Visa said this week that as acceptance of EMV cards has gained traction in the U.S., counterfeit fraud, measured in dollars for these card present transactions, has dropped precipitously.
The latest stats show that the continued upgrade to chip card acceptance – which began in 2015 – has led to a decrease in counterfeit fraud dollars on the order of 76 percent, as measured in December of 2018 vs. September of 2015. Total counterfeit fraud dollars decreased by 49 percent, the payments giant said.
“EMV” is shorthand for Europay, Mastercard and Visa chip cards.
Visa also said that more than 3.5 million merchant locations now accept chip cards, which represents a 771 percent boost since U.S. businesses began migrating to EMV, when 392,000 merchants had such acceptance in place.
That means roughly 75 percent of U.S. storefronts now accept chip cards, according to the data.
Visa said that at the end of March, there were 509 million Visa chip cards in the U.S., which represents a 219 percent boost since October of 2015.

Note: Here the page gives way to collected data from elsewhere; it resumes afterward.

-- pv_equiv track=rewrite | github.com/Fondamenti18/fondamenti-di-programmazione | students/1721561/homework04/program01.py | gen_dict_levels
-- ===== SOURCE A (Python) =====
-- def gen_dict_levels(dictionary,node,level,dict_levels):
--
-- #	if dict_levels is None:
-- #		dict_levels = {}
--
-- 	if level in dict_levels.keys():
-- 		dict_levels[level].append(node)
--
-- 	else:
-- 		dict_levels[level] = [node]
--
-- 	for child in dictionary[node]:
-- 		gen_dict_levels(dictionary,child,str(int(level)+1),dict_levels)
--
-- 	return dict_levels
-- ===== SOURCE B (Python) =====
-- def gen_dict_levels(dictionary, node, level, dict_levels):
--     stack = [(node, level)]
--     while stack:
--         n, l = stack.pop()
--         if l in dict_levels:
--             dict_levels[l].append(n)
--         else:
--             dict_levels[l] = [n]
--         for c in reversed(dictionary[n]):
--             stack.append((c, str(int(l) + 1)))
--     return dict_levels
-- ===== Notes on version B (the rewrite author's own statement) =====
-- stated objective: alternative
-- what changed: The recursive DFS is replaced by an iterative traversal with an explicit worklist of (node, level) pairs (children pushed in reverse so per-level append order is preserved), mutating the same dict_levels.
import Mathlib
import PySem

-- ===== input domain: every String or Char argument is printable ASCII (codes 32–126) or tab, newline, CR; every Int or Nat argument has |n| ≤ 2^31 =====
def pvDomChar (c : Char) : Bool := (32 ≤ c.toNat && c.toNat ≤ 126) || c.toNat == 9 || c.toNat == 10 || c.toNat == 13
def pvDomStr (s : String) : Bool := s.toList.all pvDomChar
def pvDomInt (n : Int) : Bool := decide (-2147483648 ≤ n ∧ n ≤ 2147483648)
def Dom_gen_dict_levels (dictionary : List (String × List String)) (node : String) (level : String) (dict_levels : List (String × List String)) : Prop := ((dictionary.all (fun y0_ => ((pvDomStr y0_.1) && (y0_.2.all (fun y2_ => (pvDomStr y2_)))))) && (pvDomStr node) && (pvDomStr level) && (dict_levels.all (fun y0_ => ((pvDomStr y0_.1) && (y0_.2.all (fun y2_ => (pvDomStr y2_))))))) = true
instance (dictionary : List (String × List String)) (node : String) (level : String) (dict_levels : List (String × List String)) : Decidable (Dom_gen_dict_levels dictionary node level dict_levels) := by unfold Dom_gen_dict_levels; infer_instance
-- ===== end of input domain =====

-- B replaces A's recursive DFS by an iterative explicit-worklist traversal (same per-level order);
-- both Pythons mutate dict_levels in place identically, and the equivalence is about the returned value.
-- Raising is modelled by Option: a 'none' result stands for A's KeyError/ValueError/non-termination,
-- all of which lie outside Pre_; the fuel arguments are pure totality guards.

-- ===== PORT A =====
-- if level in dict_levels.keys(): dict_levels[level].append(node) else: dict_levels[level] = [node]
def pvAddLevel (d : PySem.Dict String (List String)) (level node : String) : PySem.Dict String (List String) :=
  if PySem.Dict.contains d level then PySem.Dict.modify d level [] (fun xs => xs ++ [node])
  else PySem.Dict.insert d level [node]

-- literal recursion of A; none = raise (KeyError on missing node, ValueError on int(level)) or fuel out
def genAFuel (dictionary : PySem.Dict String (List String)) : Nat → String → String → PySem.Dict String (List String) → Option (PySem.Dict String (List String))
  | 0, _, _, _ => none
  | Nat.succ f, node, level, d =>
    let d1 := pvAddLevel d level node
    match PySem.Dict.get? dictionary node with
    | none => none
    | some children =>
        children.foldl (fun acc c =>
          acc.bind (fun dd =>
            match PySem.Int.ofStr? level with
            | none => none
            | some v => genAFuel dictionary f c (PySem.Int.toStr (v + 1)) dd)) (some d1)

def gen_dict_levels (dictionary : List (String × List String)) (node : String) (level : String) (dict_levels : List (String × List String)) : List (String × List String) :=
  ((genAFuel (PySem.Dict.mk dictionary) (dictionary.length + 2) node level (PySem.Dict.mk dict_levels)).getD (PySem.Dict.mk dict_levels)).items

-- ===== PORT B =====
-- max branching, used only to build the termination measure of the worklist loop
def pvMaxBr (dictionary : PySem.Dict String (List String)) : Nat :=
  dictionary.items.foldl (fun m p => max m p.2.length) 0

def pvWeight (b : Nat) (stack : List (Nat × String × String)) : Nat :=
  (stack.map (fun e => (b + 1) ^ e.1)).sum

theorem pvFoldlMax_init_le (l : List (String × List String)) : ∀ init : Nat,
    init ≤ l.foldl (fun m p => max m p.2.length) init := by
  induction l with
  | nil => intro init; simp
  | cons q qs ih => intro init; exact le_trans (le_max_left _ _) (ih _)

theorem pvMem_le_foldlMax (l : List (String × List String)) (p : String × List String)
    (hp : p ∈ l) : ∀ init : Nat, p.2.length ≤ l.foldl (fun m q => max m q.2.length) init := by
  induction l with
  | nil => cases hp
  | cons q qs ih =>
    intro init
    rcases List.mem_cons.mp hp with h | h
    · subst h
      exact le_trans (le_max_right _ _) (pvFoldlMax_init_le qs _)
    · exact ih h _

theorem pvMem_of_get?_mk (l : List (String × List String)) (n : String) (cs : List String)
    (h : PySem.Dict.get? (PySem.Dict.mk l) n = some cs) : (n, cs) ∈ l := by
  induction l with
  | nil => simp [PySem.Dict.get?] at h
  | cons q qs ih =>
    rw [show PySem.Dict.mk (q :: qs) = PySem.Dict.mk ((q.1, q.2) :: qs) by rfl,
      PySem.Dict.get?_mk_cons] at h
    by_cases hq : q.1 = n
    · simp [hq] at h
      exact List.mem_cons.mpr (Or.inl (by cases q; simp_all))
    · simp [hq] at h
      exact List.mem_cons.mpr (Or.inr (ih h))

theorem pvLen_le_maxBr (dictionary : PySem.Dict String (List String)) (n : String) (cs : List String)
    (h : PySem.Dict.get? dictionary n = some cs) : cs.length ≤ pvMaxBr dictionary := by
  cases dictionary with
  | mk l =>
    have hm : (n, cs) ∈ l := pvMem_of_get?_mk l n cs h
    exact pvMem_le_foldlMax l (n, cs) hm 0

-- while stack: pop (n,l); add; push children (reversed in Python = front of the Lean list);
-- each entry carries its fuel (a totality guard); none = raise / fuel out
def genBLoop (dictionary : PySem.Dict String (List String)) (stack : List (Nat × String × String)) (d : PySem.Dict String (List String)) : Option (PySem.Dict String (List String)) :=
  match stack with
  | [] => some d
  | (0, _, _) :: _ => none
  | (Nat.succ f, n, l) :: rest =>
    let d1 := pvAddLevel d l n
    match h : PySem.Dict.get? dictionary n with
    | none => none
    | some children =>
      -- Python computes str(int(l)+1) per pushed child, so int(l) is never evaluated for a childless node
      if children.isEmpty then genBLoop dictionary rest d1
      else
        match PySem.Int.ofStr? l with
        | none => none
        | some v => genBLoop dictionary ((children.map (fun c => (f, c, PySem.Int.toStr (v + 1)))) ++ rest) d1
  termination_by pvWeight (pvMaxBr dictionary) stack
  decreasing_by
  · simp [pvWeight]
  · have hb := pvLen_le_maxBr dictionary n children h
    have hx : 0 < (pvMaxBr dictionary + 1) ^ f := pow_pos (Nat.succ_pos _) f
    simp only [pvWeight, List.map_append, List.sum_append, List.map_map, Function.comp_def]
    have hconst : ((children.map (fun _ => (pvMaxBr dictionary + 1) ^ f)).sum)
        = children.length * (pvMaxBr dictionary + 1) ^ f := by
      rw [List.map_const']
      simp [List.sum_replicate, smul_eq_mul]
    rw [List.map_cons, List.sum_cons, hconst]
    have hlt : children.length * (pvMaxBr dictionary + 1) ^ f < (pvMaxBr dictionary + 1) ^ (f + 1) := by
      calc children.length * (pvMaxBr dictionary + 1) ^ f
          ≤ pvMaxBr dictionary * (pvMaxBr dictionary + 1) ^ f := Nat.mul_le_mul_right _ hb
        _ < (pvMaxBr dictionary + 1) * (pvMaxBr dictionary + 1) ^ f := by
            exact Nat.mul_lt_mul_of_lt_of_le (Nat.lt_succ_self _) (le_refl _) hx
        _ = (pvMaxBr dictionary + 1) ^ (f + 1) := (pow_succ' _ _).symm
    exact Nat.add_lt_add_right hlt _

def gen_dict_levels_alt (dictionary : List (String × List String)) (node : String) (level : String) (dict_levels : List (String × List String)) : List (String × List String) :=
  ((genBLoop (PySem.Dict.mk dictionary) [(dictionary.length + 2, node, level)] (PySem.Dict.mk dict_levels)).getD (PySem.Dict.mk dict_levels)).items

-- ===== PRECONDITION & SPEC =====
-- graph-reachability data for Pre_ (a condition on the input graph, not a run of the ports)
def pvSucc (dictionary : List (String × List String)) (n : String) : List String :=
  (PySem.Dict.get? (PySem.Dict.mk dictionary) n).getD []

def pvReach (dictionary : List (String × List String)) : Nat → List String → List String
  | 0, s => s
  | Nat.succ f, s => pvReach dictionary f (s.foldl (fun acc n => PySem.Set.update acc (pvSucc dictionary n)) s)

def pvReachable (dictionary : List (String × List String)) (node : String) : List String :=
  pvReach dictionary (dictionary.length + 2) (PySem.Set.ofList [node])

-- Pre_ = exactly where Python A returns: every node reachable from `node` is a key of `dictionary`
-- (else KeyError), no reachable cycle (else infinite recursion), and `level` parses as an int
-- whenever int(level) is evaluated, i.e. when the start node has children (else ValueError).
def Pre_gen_dict_levels (dictionary : List (String × List String)) (node : String) (level : String) (dict_levels : List (String × List String)) : Prop :=
  (∀ r ∈ pvReachable dictionary node, PySem.Dict.contains (PySem.Dict.mk dictionary) r = true) ∧
  (∀ r ∈ pvReachable dictionary node, r ∉ pvReach dictionary (dictionary.length + 2) (PySem.Set.ofList (pvSucc dictionary r))) ∧
  (pvSucc dictionary node ≠ [] → (PySem.Int.ofStr? level).isSome = true)
instance (dictionary : List (String × List String)) (node : String) (level : String) (dict_levels : List (String × List String)) : Decidable (Pre_gen_dict_levels dictionary node level dict_levels) := by unfold Pre_gen_dict_levels; infer_instance

def pvWitness_gen_dict_levels : (List (String × List String)) × String × String × (List (String × List String)) :=
  ([("a", ["b", "b"]), ("b", [])], "a", "0", [("5", ["z"])])

def Spec_gen_dict_levels (dictionary : List (String × List String)) (node : String) (level : String) (dict_levels : List (String × List String)) (out : List (String × List String)) : Prop := out = gen_dict_levels_alt dictionary node level dict_levels
instance (dictionary : List (String × List String)) (node : String) (level : String) (dict_levels : List (String × List String)) (out : List (String × List String)) : Decidable (Spec_gen_dict_levels dictionary node level dict_levels out) := by unfold Spec_gen_dict_levels; infer_instance

-- ===== CLAIM (what is proved, stated in full; the proofs are below) =====
def Claim_equal_gen_dict_levels : Prop := ∀ (dictionary : List (String × List String)) (node : String) (level : String) (dict_levels : List (String × List String)), Dom_gen_dict_levels dictionary node level dict_levels → Pre_gen_dict_levels dictionary node level dict_levels → Spec_gen_dict_levels dictionary node level dict_levels (gen_dict_levels dictionary node level dict_levels)

-- ===== LEMMAS AND PROOFS =====

theorem foldl_bind_none {α β : Type} (g : β → α → Option α) (l : List β) :
    l.foldl (fun acc e => acc.bind (g e)) none = none := by
  induction l with
  | nil => rfl
  | cons x xs ih => simpa using ih

theorem foldl_const_none {α β : Type} (l : List β) :
    l.foldl (fun (_ : Option α) (_ : β) => (none : Option α)) none = none := by
  induction l with
  | nil => rfl
  | cons x xs ih => simpa using ih

theorem genBLoop_eq (dictionary : PySem.Dict String (List String)) (stack : List (Nat × String × String)) (d : PySem.Dict String (List String)) :
    genBLoop dictionary stack d =
      stack.foldl (fun acc e => acc.bind (fun dd => genAFuel dictionary e.1 e.2.1 e.2.2 dd)) (some d) := by
  fun_induction genBLoop dictionary stack d with
  | case1 d => simp
  | case2 d fst snd tail => simp [genAFuel, foldl_bind_none]
  | case3 d f n l rest h => simp [genAFuel, h, foldl_bind_none]
  | case4 d f n l rest d1 children h hEmp ih =>
    rw [List.isEmpty_iff] at hEmp
    subst hEmp
    simpa [genAFuel, h] using ih
  | case5 d f n l rest children h hne hparse =>
    cases children with
    | nil => simp at hne
    | cons c cs => simp [genAFuel, h, hparse, foldl_bind_none, foldl_const_none]
  | case6 d f n l rest d1 children h hne v hparse ih =>
    rw [ih, List.foldl_append, List.foldl_map, List.foldl_cons]
    congr 1
    simp [genAFuel, h, hparse]
    rfl

-- ===== VERDICT (by name: the statement is the Claim_ definition above) =====
theorem gen_dict_levels_spec : Claim_equal_gen_dict_levels := by
  intro dictionary node level dict_levels _ _
  unfold Spec_gen_dict_levels gen_dict_levels gen_dict_levels_alt
  rw [genBLoop_eq]
  simp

Visa’s data also shows that 99 percent of the overall U.S. payments volume in March of this year was done with EMV cards (where the March tally was $81 billion).
The increased adoption through the past few years comes in the wake of the Oct. 1 “liability shift,” which meant merchants would be on the hook for financial losses tied to counterfeit fraud conducted at their point of sale terminals. Counterfeit fraud was more widespread, as fraudsters had attacked the vulnerabilities of magnetic stripe cards, which store account data and codes. By way of contrast, EMV chips create one-time codes for transactions.